Importance of glycolytically derived ATP for Na+ loading via Na+/H+ exchange during metabolic inhibition in guinea pig ventricular myocytes.

The increase in the intracellular Na+ concentration ([Na+](i)) during myocardial ischaemia is crucial for ischaemia/reperfusion cell injury, and the cardiac subtype of the Na+/H+ exchanger (NHE-1) has been shown to be a major pathway for Na(+) loading. While the importance of glycolytically derived ATP for the optimal functioning of membrane transporters and channels has been suggested, whether NHE-1 is actually activated during myocardial ischaemia remains controversial. Here we examined whether the activity of NHE-1 is predominantly dependent on intracellular ATP generated by glycolysis, and whether the additional inhibition of glycolysis can affect the increase in ([Na+](i)) during the inhibition of oxidative phosphorylation in intact guinea pig ventricular myocytes. The selective inhibition of glycolysis by 2-deoxyglucose prevented the recovery of intracellular pH and the transient increase in ([Na+](i)) following intracellular acidosis induced by a NH(4)Cl pre-pulse.
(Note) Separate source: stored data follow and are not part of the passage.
-- pv_equiv track=rewrite | github.com/Torja99/Tana | Tana-Assistant/gui.py | split_for_type_writer_effect
-- ===== SOURCE A (Python) =====
-- def split_for_type_writer_effect(string):
--     list = []
--     for index in range(len(string)):
--
--         if index == 0:
--             list.append(string[index])
--         else:
--             list.append(list[index-1] + string[index])
--
--     return list
-- ===== SOURCE B (Python) =====
-- def split_for_type_writer_effect(string):
--     return [string[:i + 1] for i in range(len(string))]
-- ===== Notes on version B (the rewrite author's own statement) =====
-- stated objective: simpler
-- what changed: Replaces the accumulator loop that extends the previously built list element (list[index-1] + string[index]) with a direct per-index slice string[:i+1], so no running state or back-reference into the output list is kept.
import Mathlib
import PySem

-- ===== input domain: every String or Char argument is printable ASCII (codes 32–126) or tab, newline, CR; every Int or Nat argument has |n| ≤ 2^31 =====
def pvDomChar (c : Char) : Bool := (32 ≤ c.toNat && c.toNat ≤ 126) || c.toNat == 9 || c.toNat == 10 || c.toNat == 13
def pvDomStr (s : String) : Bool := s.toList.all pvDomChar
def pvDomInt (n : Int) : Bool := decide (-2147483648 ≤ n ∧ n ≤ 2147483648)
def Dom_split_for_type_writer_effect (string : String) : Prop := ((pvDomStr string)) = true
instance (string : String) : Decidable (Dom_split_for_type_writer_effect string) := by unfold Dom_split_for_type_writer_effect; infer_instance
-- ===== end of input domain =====

-- ===== PORT A =====
-- B replaces A's accumulator loop (extending list[index-1]) with independent slices string[:i+1]; objective: simpler.
-- Literal port of A: foldl over range(len(string)) carrying the output list,
-- reading back list[index-1] and string[index] (both always in range by construction).
def aLoopStep (s : List Char) (lst : List (List Char)) (index : Int) : List (List Char) :=
  if index == 0 then lst ++ [[PySem.List.pyGetD s index ' ']]
  else lst ++ [PySem.List.pyGetD lst (index - 1) [] ++ [PySem.List.pyGetD s index ' ']]

def split_for_type_writer_effect (string : String) : List String :=
  ((PySem.List.pyRange 0 (PySem.Str.len string : Int) 1).foldl
      (aLoopStep string.toList) []).map String.ofList

-- ===== PORT B =====
def split_for_type_writer_effect_alt (string : String) : List String :=
  (PySem.List.pyRange 0 (PySem.Str.len string : Int) 1).map
    (fun i => String.ofList (PySem.Chars.slice string.toList none (some (i + 1))))

-- ===== PRECONDITION & SPEC =====
def Spec_split_for_type_writer_effect (string : String) (out : List String) : Prop := out = split_for_type_writer_effect_alt string
instance (string : String) (out : List String) : Decidable (Spec_split_for_type_writer_effect string out) := by unfold Spec_split_for_type_writer_effect; infer_instance

-- ===== CLAIM (what is proved, stated in full; the proofs are below) =====
def Claim_equal_split_for_type_writer_effect : Prop := ∀ (string : String), Dom_split_for_type_writer_effect string → Spec_split_for_type_writer_effect string (split_for_type_writer_effect string)

-- ===== LEMMAS AND PROOFS =====

-- A's loop, run over the first m indices, produces exactly the first m prefixes.
theorem aLoop_prefixes (s : List Char) (m : Nat) (hm : m ≤ s.length) :
    ((List.range m).map (fun (k : Nat) => (k : Int))).foldl (aLoopStep s) []
      = (List.range m).map (fun k => s.take (k + 1)) := by
  induction m with
  | zero => simp
  | succ m ih =>
      have hm' : m ≤ s.length := Nat.le_of_succ_le hm
      rw [List.range_succ, List.map_append, List.foldl_append, ih hm',
        List.map_append]
      simp only [List.map_cons, List.map_nil, List.foldl_cons, List.foldl_nil]
      unfold aLoopStep
      rcases Nat.eq_zero_or_pos m with h0 | hpos
      · subst h0
        simp only [Nat.cast_zero, beq_self_eq_true, if_true, PySem.List.pyGetD_zero]
        simp [List.take_add_one, List.getD, (List.getElem?_eq_some_iff).2 ⟨hm, rfl⟩]
      · have hne : ((m : Int) == 0) = false := by
          simp; omega
        rw [hne]
        simp only [Bool.false_eq_true, if_false]
        have h1 : (m : Int) - 1 = ((m - 1 : Nat) : Int) := by omega
        rw [h1, PySem.List.pyGetD_natCast, PySem.List.pyGetD_natCast,
          PySem.List.getD_map_range _ _ _ _ (by omega)]
        have : s.getD m ' ' = s[m] := List.getD_eq_getElem s ' ' hm
        rw [this]
        have htk : s.take (m - 1 + 1) = s.take m := by
          congr 1; omega
        rw [htk, ← List.take_concat_get (l := s) (h := hm)]
        simp [List.concat_eq_append]

theorem split_for_type_writer_effect_spec : Claim_equal_split_for_type_writer_effect := by
  unfold Claim_equal_split_for_type_writer_effect
  intro string _
  unfold Spec_split_for_type_writer_effect split_for_type_writer_effect
    split_for_type_writer_effect_alt
  rw [PySem.Str.len_eq, PySem.List.pyRange_zero_natCast,
    aLoop_prefixes string.toList string.toList.length le_rfl,
    List.map_map, List.map_map]
  apply List.map_congr_left
  intro k hk
  simp only [Function.comp]
  have : ((k : Int) + 1) = ((k + 1 : Nat) : Int) := by omega
  rw [PySem.Chars.slice_eq_listSlice, this, PySem.List.slice_to_natCast]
During severe metabolic inhibition (SMI; induced by amobarbital and carbonyl cyanide m-chlorophenylhydrazone in a glucose-free perfusate), most myocytes changed from rod-shaped to contracted forms by approximately 15 min. ([Na+](i)) increased linearly until rigor contracture occurred, but after rigor contracture the rate of increase was blunted. The increase in ([Na+](i)) during SMI was suppressed significantly by an inhibitor of NHE-1, hexamethylene amiloride. The increase in the intracellular Mg(2+) concentration, which can reciprocally indicate depletion of intracellular ATP, was small during the initial 10 min of SMI, but became larger from just a few minutes before rigor contracture. In the presence of 2-deoxyglucose, the time to rigor during SMI was shortened, but the increase in ([Na+](i)) before rigor contracture was not significant, and was much less than that in the absence of 2-deoxyglucose. It is concluded that ATP generated by glycolysis is essential to activate NHE-1, and that the dependence of NHE-1 on glycolysis might affect the increase in ([Na+](i)) observed during myocardial ischaemia.